Декабрьская лекция президента Владимира Путина на встрече с лидерами стран СНГ об одном из аспектов идущих споров — причинах начала Второй мировой войны — стала большой неожиданностью для всех инициаторов исторического ревизионизма, так как с российской стороны ничего подобного прежде не было ни по форме, ни по содержанию. И, как вскоре выяснилось, неожиданность была столь обескураживающей, что даже толком ответить оказалось затруднительно.
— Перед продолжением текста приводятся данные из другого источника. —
-- pv_equiv track=rewrite | github.com/andrewsmike/redhdl | redhdl/voxel/region.py | xz_direction_y_rotated
-- ===== SOURCE A (Python) =====
-- from typing import (
--     Any,
--     Literal,
--     NamedTuple,
--     TypeGuard,
--     TypeVar,
--     cast,
--     overload,
-- )
--
-- Direction = Literal["up", "down", "north", "east", "south", "west"]
--
-- def xz_direction_y_rotated(direction: Direction, quarter_turns: int = 1) -> Direction:
--     for _quarter_turn_index in range(quarter_turns):
--         direction = cast(
--             Direction,
--             {
--                 "north": "west",
--                 "west": "south",
--                 "south": "east",
--                 "east": "north",
--             }[direction],
--         )
--
--     return direction
-- ===== SOURCE B (Python) =====
-- _ORDER = ["north", "west", "south", "east"]
-- _INDEX = {"north": 0, "west": 1, "south": 2, "east": 3}
--
--
-- def xz_direction_y_rotated(direction, quarter_turns=1):
--     if quarter_turns <= 0:
--         return direction
--     return _ORDER[(_INDEX[direction] + quarter_turns) % 4]
-- ===== Notes on version B (the rewrite author's own statement) =====
-- stated objective: faster
-- what changed: Replaces the quarter_turns-iteration loop of dict lookups by a single closed-form modular index into a fixed 4-cycle list.
import Mathlib
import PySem

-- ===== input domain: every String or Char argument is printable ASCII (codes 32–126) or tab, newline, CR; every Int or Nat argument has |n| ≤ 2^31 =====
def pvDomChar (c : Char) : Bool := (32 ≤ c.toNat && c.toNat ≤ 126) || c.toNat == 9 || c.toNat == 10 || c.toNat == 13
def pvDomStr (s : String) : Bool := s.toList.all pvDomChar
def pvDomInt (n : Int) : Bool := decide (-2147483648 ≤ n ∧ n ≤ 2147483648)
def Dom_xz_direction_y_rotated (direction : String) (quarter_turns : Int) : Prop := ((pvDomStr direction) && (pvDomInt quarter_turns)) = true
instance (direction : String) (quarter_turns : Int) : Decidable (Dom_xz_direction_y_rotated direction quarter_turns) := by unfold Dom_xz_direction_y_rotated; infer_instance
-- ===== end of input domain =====

-- B replaces A's quarter_turns-step rotation loop by one closed-form modular index into the 4-cycle (faster: O(1) vs O(quarter_turns)).

-- ===== PORT A =====
-- the literal rotation dict of A
def pvRotDict : PySem.Dict String String :=
  PySem.Dict.ofList [("north", "west"), ("west", "south"), ("south", "east"), ("east", "north")]

-- the 'for _ in range(quarter_turns)' loop; lookup failure (KeyError) cannot occur inside Pre_
def pvRotLoop : Nat → String → String
  | 0, d => d
  | n + 1, d => pvRotLoop n ((pvRotDict.get? d).getD d)

def xz_direction_y_rotated (direction : String) (quarter_turns : Int) : String :=
  pvRotLoop quarter_turns.toNat direction

-- ===== PORT B =====
def pvOrder : List String := ["north", "west", "south", "east"]
def pvIndex : PySem.Dict String Int :=
  PySem.Dict.ofList [("north", 0), ("west", 1), ("south", 2), ("east", 3)]

def xz_direction_y_rotated_alt (direction : String) (quarter_turns : Int) : String :=
  if quarter_turns ≤ 0 then direction
  else (((PySem.List.pyGet? pvOrder (PySem.Int.mod ((pvIndex.getD direction 0) + quarter_turns) 4)).getD ""))

-- ===== PRECONDITION & SPEC =====
-- Pre_ excludes exactly the inputs on which A raises KeyError: at least one turn requested on a
-- string that is not one of the four horizontal directions.
def Pre_xz_direction_y_rotated (direction : String) (quarter_turns : Int) : Prop :=
  quarter_turns ≤ 0 ∨ direction ∈ ["north", "west", "south", "east"]
instance (direction : String) (quarter_turns : Int) : Decidable (Pre_xz_direction_y_rotated direction quarter_turns) := by unfold Pre_xz_direction_y_rotated; infer_instance

def pvWitness_xz_direction_y_rotated : String × Int := ("north", 3)

def Spec_xz_direction_y_rotated (direction : String) (quarter_turns : Int) (out : String) : Prop := out = xz_direction_y_rotated_alt direction quarter_turns
instance (direction : String) (quarter_turns : Int) (out : String) : Decidable (Spec_xz_direction_y_rotated direction quarter_turns out) := by unfold Spec_xz_direction_y_rotated; infer_instance

-- ===== CLAIM (what is proved, stated in full; the proofs are below) =====
def Claim_equal_xz_direction_y_rotated : Prop := ∀ (direction : String) (quarter_turns : Int), Dom_xz_direction_y_rotated direction quarter_turns → Pre_xz_direction_y_rotated direction quarter_turns → Spec_xz_direction_y_rotated direction quarter_turns (xz_direction_y_rotated direction quarter_turns)

-- ===== LEMMAS AND PROOFS =====

-- one full cycle of the loop is the identity on the four directions
theorem pvRotLoop_period (n : Nat) (d : String) (hd : d ∈ pvOrder) :
    pvRotLoop (n + 4) d = pvRotLoop n d := by
  fin_cases hd <;> rfl

theorem pvRotLoop_mod (n : Nat) (d : String) (hd : d ∈ pvOrder) :
    pvRotLoop n d = pvRotLoop (n % 4) d := by
  induction n using Nat.strong_induction_on with
  | _ n ih =>
    by_cases h : n < 4
    · rw [Nat.mod_eq_of_lt h]
    · have hn : n = (n - 4) + 4 := by omega
      rw [hn, pvRotLoop_period _ d hd, ih (n - 4) (by omega)]
      congr 1
      omega

-- ===== VERDICT (by name: the statement is the Claim_ definition above) =====

theorem xz_direction_y_rotated_spec : Claim_equal_xz_direction_y_rotated := by
  intro direction quarter_turns _ hpre
  unfold Spec_xz_direction_y_rotated xz_direction_y_rotated xz_direction_y_rotated_alt
  by_cases hq : quarter_turns ≤ 0
  · have h0 : quarter_turns.toNat = 0 := by omega
    simp [h0, hq, pvRotLoop]
  · simp only [if_neg hq]
    have hd : direction ∈ pvOrder := by
      rcases hpre with h | h
      · omega
      · exact h
    obtain ⟨k, r, hrlt, hq'⟩ : ∃ k r : Nat, r < 4 ∧ quarter_turns = 4 * k + r :=
      ⟨quarter_turns.toNat / 4, quarter_turns.toNat % 4, by omega, by omega⟩
    rw [hq', PySem.Int.mod_eq_emod_of_pos (show (0:Int) < 4 by norm_num)]
    rw [show ((4 * (k:Int) + r).toNat) = 4 * k + r from by omega]
    rw [pvRotLoop_mod _ _ hd, show (4 * k + r) % 4 = r from by omega]
    rw [show (pvIndex.getD direction 0 + (4 * (k:Int) + r)) % 4
          = (pvIndex.getD direction 0 + r) % 4 from by omega]
    fin_cases hd <;> interval_cases r <;> decide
Задачу сформулировать ответ официальной Польши на выступление Путина взял на себя премьер-министр Матеуш Моравецкий. Он выдал два текста — заявление от 29 декабря и статью в известном западном журнале Politico, опубликованную 22 января. Кроме этого стоит упомянуть принятую аккламацией резолюцию сейма 9 января. Все три текста вызывают удивление и из-за их формы, и из-за их содержания. В ответ на очень корректно выдержанную лекцию об истории с приведением многочисленных доказательств Польша выдала череду бездоказательных обвинений, выдержанных в откровенно недипломатическом стиле. Очевидно, они призваны выразить крайнее раздражение и возмущение, однако скорее вызывают ощущение потерянного лица.
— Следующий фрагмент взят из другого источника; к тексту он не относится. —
-- pv_equiv track=rewrite | github.com/ericmerle3789/Collatz-Junction-Theorem | scripts/research/r37_structural_lemma.py | count_residue_profiles_monotone
-- ===== SOURCE A (Python) =====
-- from math import comb, gcd, log2, ceil, log
--
-- def compute_S(k):
--     """Minimal S such that 2^S > 3^k. Exact via integer comparison."""
--     S = ceil(k * log2(3))
--     three_k = 3 ** k
--     while (1 << S) <= three_k:
--         S += 1
--     while S > 0 and (1 << (S - 1)) > three_k:
--         S -= 1
--     return S
--
-- def count_residue_profiles_monotone(k, p):
--     """
--     Count the number of DISTINCT residue signature profiles
--     (2^{B_0} mod p, ..., 2^{B_{k-1}} mod p) where B is monotone
--     with B_{k-1} = S-k.
--     Returns (n_profiles, total_vectors).
--     """
--     S = compute_S(k)
--     max_B = S - k
--     nB = max_B + 1
--
--     # Precompute residues
--     res = [pow(2, b, p) for b in range(nB)]
--
--     # Enumerate monotone B-vectors and collect signature profiles
--     profiles = set()
--     count = [0]
--
--     def generate(j, prev_b, sig):
--         if j == k - 1:
--             # B_{k-1} = max_B forced
--             full_sig = sig + (res[max_B],)
--             profiles.add(full_sig)
--             count[0] += 1
--             return
--         for b in range(prev_b, nB):
--             generate(j + 1, b, sig + (res[b],))
--
--     # Only enumerate if feasible (C(k) not too large)
--     C = comb(S - 1, k - 1)
--     if C > 500000:
--         return None, C  # Too many vectors
--
--     generate(0, 0, ())
--     return len(profiles), count[0]
-- ===== SOURCE B (Python) =====
-- from math import comb, ceil, log2
-- from itertools import combinations_with_replacement
--
--
-- def compute_S(k):
--     """Minimal S such that 2^S > 3^k. Exact via integer comparison."""
--     S = ceil(k * log2(3))
--     three_k = 3 ** k
--     while (1 << S) <= three_k:
--         S += 1
--     while S > 0 and (1 << (S - 1)) > three_k:
--         S -= 1
--     return S
--
--
-- def count_residue_profiles_monotone(k, p):
--     """
--     Count the number of DISTINCT residue signature profiles
--     (2^{B_0} mod p, ..., 2^{B_{k-1}} mod p) where B is monotone
--     with B_{k-1} = S-k.
--     Returns (n_profiles, total_vectors).
--     """
--     S = compute_S(k)
--     C = comb(S - 1, k - 1)
--     if C > 500000:
--         return None, C  # Too many vectors
--
--     max_B = S - k
--     nB = max_B + 1
--     res = [pow(2, b, p) for b in range(nB)]
--
--     profiles = {
--         tuple(res[i] for i in combo) + (res[max_B],)
--         for combo in combinations_with_replacement(range(nB), k - 1)
--     }
--     return len(profiles), C
-- ===== Notes on version B (the rewrite author's own statement) =====
-- stated objective: idiomatic
-- what changed: Replaces the recursive generate() with its closure-mutated set and count[0] cell by a flat set comprehension over itertools.combinations_with_replacement(range(nB), k-1), hoists the comb(S-1,k-1) feasibility guard before any residue work, and returns C directly instead of counting leaves one by one.
import Mathlib
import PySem

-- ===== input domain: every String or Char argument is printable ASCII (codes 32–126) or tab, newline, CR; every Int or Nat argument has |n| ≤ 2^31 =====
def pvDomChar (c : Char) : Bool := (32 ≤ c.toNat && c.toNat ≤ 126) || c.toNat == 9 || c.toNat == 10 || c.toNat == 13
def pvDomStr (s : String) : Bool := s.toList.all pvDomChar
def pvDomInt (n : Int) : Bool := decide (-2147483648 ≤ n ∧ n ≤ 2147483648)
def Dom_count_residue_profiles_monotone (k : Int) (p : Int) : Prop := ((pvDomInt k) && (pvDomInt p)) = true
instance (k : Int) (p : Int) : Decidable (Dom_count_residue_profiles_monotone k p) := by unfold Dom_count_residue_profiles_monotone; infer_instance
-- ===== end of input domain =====

-- B replaces A's recursive generate()/mutable-set/counter machinery by a direct set
-- comprehension over itertools.combinations_with_replacement and returns comb(S-1,k-1)
-- instead of counting leaves one by one (objective: idiomatic; same asymptotic cost).

-- ===== PORT A =====
-- compute_S(k): the float seed ceil(k*log2(3)) is immediately corrected by the two exact
-- integer while-loops, whose unique fixed point is the minimal S ≥ 0 with 2^S > 3^k;
-- ported exactly as that search, starting from 0 (the float is only a starting guess and
-- cannot change the result).  Fuel 2*k+2 suffices since 3^k < 2^(2k+2) (proved below in
-- pvCsLoop_gt / pvComputeS_gt and used by the proofs, not by the claim).
def pvCsLoop (three_k : Nat) : Nat → Nat → Nat
  | 0, S => S
  | fuel + 1, S => if 2 ^ S ≤ three_k then pvCsLoop three_k fuel (S + 1) else S

def compute_S (k : Int) : Int :=
  let three_k := 3 ^ k.toNat
  ((pvCsLoop three_k (2 * k.toNat + 2) 0 : Nat) : Int)

-- generate(j, prev_b, sig): recursion on the remaining depth m = (k-1) - j; the state is
-- the pair (profiles, count).  res[b] / res[max_B] are in range whenever Python's are, so
-- List.getD is exact there; range(prev_b, nB) is List.range' prev_b (nB - prev_b).
def pvGenA (res : List Int) (maxB nB : Nat) :
    Nat → Nat → List Int → PySem.Set (List Int) × Int → PySem.Set (List Int) × Int
  | 0, _prev, sig, st => (PySem.Set.add st.1 (sig ++ [res.getD maxB 0]), st.2 + 1)
  | m + 1, prev, sig, st =>
      (List.range' prev (nB - prev)).foldl
        (fun st b => pvGenA res maxB nB m b (sig ++ [res.getD b 0]) st) st

-- comb(S-1, k-1): exact Python comb for S-1 ≥ 0 and k-1 ≥ 0 (guaranteed under Pre_).
def count_residue_profiles_monotone (k : Int) (p : Int) : Option Int × Int :=
  let S := compute_S k
  let max_B := S - k
  let nB := max_B + 1
  let res := (List.range nB.toNat).map (fun b => PySem.Int.powMod 2 b p)
  let C : Int := ((S - 1).toNat.choose (k - 1).toNat : Int)
  if C > 500000 then (none, C)
  else
    let st := pvGenA res max_B.toNat nB.toNat (k - 1).toNat 0 [] (PySem.Set.empty, 0)
    (some (PySem.Set.len st.1), st.2)

-- ===== PORT B =====
-- itertools.combinations_with_replacement(range(n), r), generalised to a start index s
-- (the top-level call uses s = 0): all non-decreasing r-tuples over {s, …, n-1}.
def pvCwr (n : Nat) : Nat → Nat → List (List Nat)
  | _s, 0 => [[]]
  | s, r + 1 => (List.range' s (n - s)).flatMap (fun i => (pvCwr n i r).map (fun t => i :: t))

def count_residue_profiles_monotone_alt (k : Int) (p : Int) : Option Int × Int :=
  let S := compute_S k
  let C : Int := ((S - 1).toNat.choose (k - 1).toNat : Int)
  if C > 500000 then (none, C)
  else
    let max_B := S - k
    let nB := max_B + 1
    let res := (List.range nB.toNat).map (fun b => PySem.Int.powMod 2 b p)
    let profiles : PySem.Set (List Int) :=
      PySem.Set.ofList ((pvCwr nB.toNat 0 (k - 1).toNat).map
        (fun combo => combo.map (fun i => res.getD i 0) ++ [res.getD max_B.toNat 0]))
    (some (PySem.Set.len profiles), C)

-- ===== PRECONDITION & SPEC =====
-- Python A raises exactly on k ≤ 0 (math.comb raises ValueError on the negative k-1;
-- for k < 0 already 3**k is a float and 1 << S raises) and on p = 0 (pow(2, b, 0) raises
-- ValueError).  Pre_ excludes exactly those inputs.
def Pre_count_residue_profiles_monotone (k : Int) (p : Int) : Prop := 1 ≤ k ∧ p ≠ 0
instance (k : Int) (p : Int) : Decidable (Pre_count_residue_profiles_monotone k p) := by unfold Pre_count_residue_profiles_monotone; infer_instance
def pvWitness_count_residue_profiles_monotone : Int × Int := (3, 5)

def Spec_count_residue_profiles_monotone (k : Int) (p : Int) (out : Option Int × Int) : Prop := out = count_residue_profiles_monotone_alt k p
instance (k : Int) (p : Int) (out : Option Int × Int) : Decidable (Spec_count_residue_profiles_monotone k p out) := by unfold Spec_count_residue_profiles_monotone; infer_instance

-- ===== CLAIM (what is proved, stated in full; the proofs are below) =====
def Claim_equal_count_residue_profiles_monotone : Prop := ∀ (k : Int) (p : Int), Dom_count_residue_profiles_monotone k p → Pre_count_residue_profiles_monotone k p → Spec_count_residue_profiles_monotone k p (count_residue_profiles_monotone k p)

-- ===== LEMMAS AND PROOFS =====

-- the full signature a leaf of generate() adds, as a function of the index combo
def pvProfile (res : List Int) (maxB : Nat) (sig : List Int) (c : List Nat) : List Int :=
  sig ++ c.map (fun i => res.getD i 0) ++ [res.getD maxB 0]

lemma pvCsLoop_gt (t : Nat) : ∀ fuel s, t < 2 ^ (s + fuel) → t < 2 ^ pvCsLoop t fuel s := by
  intro fuel
  induction fuel with
  | zero => intro s h; simpa [pvCsLoop] using h
  | succ f ih =>
      intro s h
      simp only [pvCsLoop]
      split
      · have h' : t < 2 ^ (s + 1 + f) := by
          have e : s + 1 + f = s + (f + 1) := by omega
          rw [e]; exact h
        exact ih (s + 1) h'
      · omega

lemma pvComputeS_gt (k : Int) : 3 ^ k.toNat < 2 ^ (compute_S k).toNat := by
  have h : (3 : Nat) ^ k.toNat < 2 ^ (0 + (2 * k.toNat + 2)) := by
    calc (3 : Nat) ^ k.toNat ≤ 4 ^ k.toNat := Nat.pow_le_pow_left (by norm_num) _
    _ = 2 ^ (2 * k.toNat) := by rw [show (4 : Nat) = 2 ^ 2 by norm_num, ← pow_mul]
    _ < 2 ^ (0 + (2 * k.toNat + 2)) := by
        exact Nat.pow_lt_pow_right (by norm_num) (by omega)
  have := pvCsLoop_gt (3 ^ k.toNat) (2 * k.toNat + 2) 0 h
  simpa [compute_S] using this

lemma pvComputeS_gt_k (k : Int) (hk : 1 ≤ k) : k + 1 ≤ compute_S k := by
  have h := pvComputeS_gt k
  have h2 : (2 : Nat) ^ k.toNat < 2 ^ (compute_S k).toNat := by
    calc (2 : Nat) ^ k.toNat ≤ 3 ^ k.toNat := Nat.pow_le_pow_left (by norm_num) _
    _ < 2 ^ (compute_S k).toNat := h
  have h3 : k.toNat < (compute_S k).toNat := by
    exact (Nat.pow_lt_pow_iff_right (by norm_num)).mp h2
  have h0 : (0 : Int) ≤ compute_S k := by simp [compute_S]
  omega

-- generate() characterised: it folds every full signature of the monotone suffixes into
-- the profile set and adds one to the counter per leaf, i.e. per element of pvCwr.
lemma pvGenA_spec (res : List Int) (maxB nB : Nat) :
    ∀ m prev sig st, pvGenA res maxB nB m prev sig st =
      (((pvCwr nB prev m).map (pvProfile res maxB sig)).foldl PySem.Set.add st.1,
        st.2 + ((pvCwr nB prev m).length : Int)) := by
  intro m
  induction m with
  | zero => intro prev sig st; simp [pvGenA, pvCwr, pvProfile]
  | succ m ih =>
      intro prev sig st
      simp only [pvGenA, pvCwr]
      -- inner induction over the iteration list of the for-loop
      have inner : ∀ (bs : List Nat) (st : PySem.Set (List Int) × Int),
          bs.foldl (fun st b => pvGenA res maxB nB m b (sig ++ [res.getD b 0]) st) st =
          (((bs.flatMap (fun i => (pvCwr nB i m).map (fun t => i :: t))).map
              (pvProfile res maxB sig)).foldl PySem.Set.add st.1,
            st.2 + ((bs.flatMap (fun i => (pvCwr nB i m).map (fun t => i :: t))).length : Int)) := by
        intro bs
        induction bs with
        | nil => intro st; simp
        | cons b bs ihb =>
            intro st
            rw [List.foldl_cons, ih, ihb]
            simp only [List.flatMap_cons, List.map_append, List.foldl_append,
              List.length_append, List.length_map, List.map_map, Prod.mk.injEq]
            refine ⟨?_, ?_⟩
            · congr 2
              refine List.map_congr_left (fun c _ => ?_)
              simp [pvProfile, Function.comp]
            · push_cast; ring
      exact inner _ st

-- |combinations_with_replacement({s..n-1}, r)| = C(n-s+r-1, r) (stars and bars);
-- the inner sum is Pascal's rule applied (n-s) times.
lemma pvCwr_len_inner (n r : Nat)
    (IH : ∀ s, (pvCwr n s r).length = (n - s + r - 1).choose r) :
    ∀ d, d ≤ n →
      ((List.range' (n - d) d).map (fun b => (pvCwr n b r).length)).sum = (d + r).choose (r + 1) := by
  intro d
  induction d with
  | zero => intro _; simp
  | succ d ihd =>
      intro hd
      have h1 : n - (d + 1) + 1 = n - d := by omega
      rw [List.range'_succ, List.map_cons, List.sum_cons, h1, ihd (by omega), IH]
      have h2 : n - (n - (d + 1)) + r - 1 = d + r := by omega
      rw [h2, ← Nat.choose_succ_succ]
      congr 1
      omega

lemma pvCwr_length (n : Nat) : ∀ r s, (pvCwr n s r).length = (n - s + r - 1).choose r := by
  intro r
  induction r with
  | zero => intro s; simp [pvCwr]
  | succ r ih =>
      intro s
      simp only [pvCwr, List.length_flatMap, List.length_map]
      have hidx : n - s + (r + 1) - 1 = n - s + r := by omega
      rw [hidx]
      by_cases hs : s ≤ n
      · have h1 : n - (n - s) = s := by omega
        have := pvCwr_len_inner n r ih (n - s) (by omega)
        rw [h1] at this
        rw [this]
      · have h0 : n - s = 0 := by omega
        simp [h0]

-- ===== VERDICT (by name: the statement is the Claim_ definition above) =====
theorem count_residue_profiles_monotone_spec : Claim_equal_count_residue_profiles_monotone := by
  intro k p _hdom hpre
  obtain ⟨hk, _hp⟩ := hpre
  unfold Spec_count_residue_profiles_monotone
  unfold count_residue_profiles_monotone count_residue_profiles_monotone_alt
  simp only []
  set S := compute_S k with hS
  set C : Int := ((S - 1).toNat.choose (k - 1).toNat : Int) with hC
  by_cases hbig : C > 500000
  · simp [hbig]
  · simp only [hbig, if_false]
    have hSk : k + 1 ≤ S := pvComputeS_gt_k k hk
    have hS0 : (0 : Int) ≤ S := by omega
    set res := (List.range (S - k + 1).toNat).map (fun b => PySem.Int.powMod 2 b p) with hres
    rw [pvGenA_spec]
    simp only [Prod.mk.injEq]
    refine ⟨?_, ?_⟩
    · -- the profile sets are the same fold over the same list
      rw [PySem.Set.ofList_eq_foldl]
      have hmap : List.map (pvProfile res (S - k).toNat []) (pvCwr (S - k + 1).toNat 0 (k - 1).toNat) =
          List.map (fun combo => List.map (fun i => res.getD i 0) combo ++ [res.getD (S - k).toNat 0])
            (pvCwr (S - k + 1).toNat 0 (k - 1).toNat) :=
        List.map_congr_left (fun c _ => by simp [pvProfile])
      rw [hmap]
      rfl
    · -- count[0] = number of leaves = C(S-1, k-1)
      rw [pvCwr_length]
      have hidx : (S - k + 1).toNat - 0 + (k - 1).toNat - 1 = (S - 1).toNat := by omega
      rw [hidx]
      simp [hC]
Обращает на себя внимание полная голословность всех текстов. Они основаны на следующем подходе: есть устоявшаяся «всем известная» и «очевидная» точка зрения, мы ее напоминаем и призываем всех не позволять Москве переписывать историю. При этом авторы текстов не удосужились привести ни одного документального доказательства своих заявлений, что разительно отличает их от российского подхода. Зато приводится целый ряд фактов и их трактовок, крайне сомнительных либо просто абсурдных с исторической точки зрения. И этому есть свое объяснение — поляки увлеклись раскручиванием логики в отрыве от фактов, так как о фактах им никто и не напоминал: Россия молчала, а отдельных историков политика не слышит.
Вопросы к пакту
Так, сама идея обвинить Советский Союз в развязывании мировой войны по-своему логично следовала из принятой даты начала этой войны, непосредственно последовавшей за подписанием известного пакта Молотова—Риббентропа. И действительно, в секретном протоколе это начало уже оговаривалось. Интерпретация на самом деле исторически некорректная, но в некоторой логике ей не откажешь. Однако уже в польских текстах 1990-х годов стали появляться еще более смелые утверждения, что этот пакт оформлял «фактически военный союз» между двумя государствами. Затем как-то отпало это уточнение — «фактически», а сама формулировка попала в школьные учебники и стала восприниматься некритически, как общепринятая банальность. Между тем это уже было не «смелой трактовкой», а откровенной ложью, так как пакт не имел никаких признаков заключения союза. Союзные договоры обладают вполне конкретными юридическими признаками: государства должны признавать взаимные обязательства на случай атаки третьей стороны. Такого рода отношения ни в пакте, ни в секретном протоколе к нему не прописывались и не провозглашались.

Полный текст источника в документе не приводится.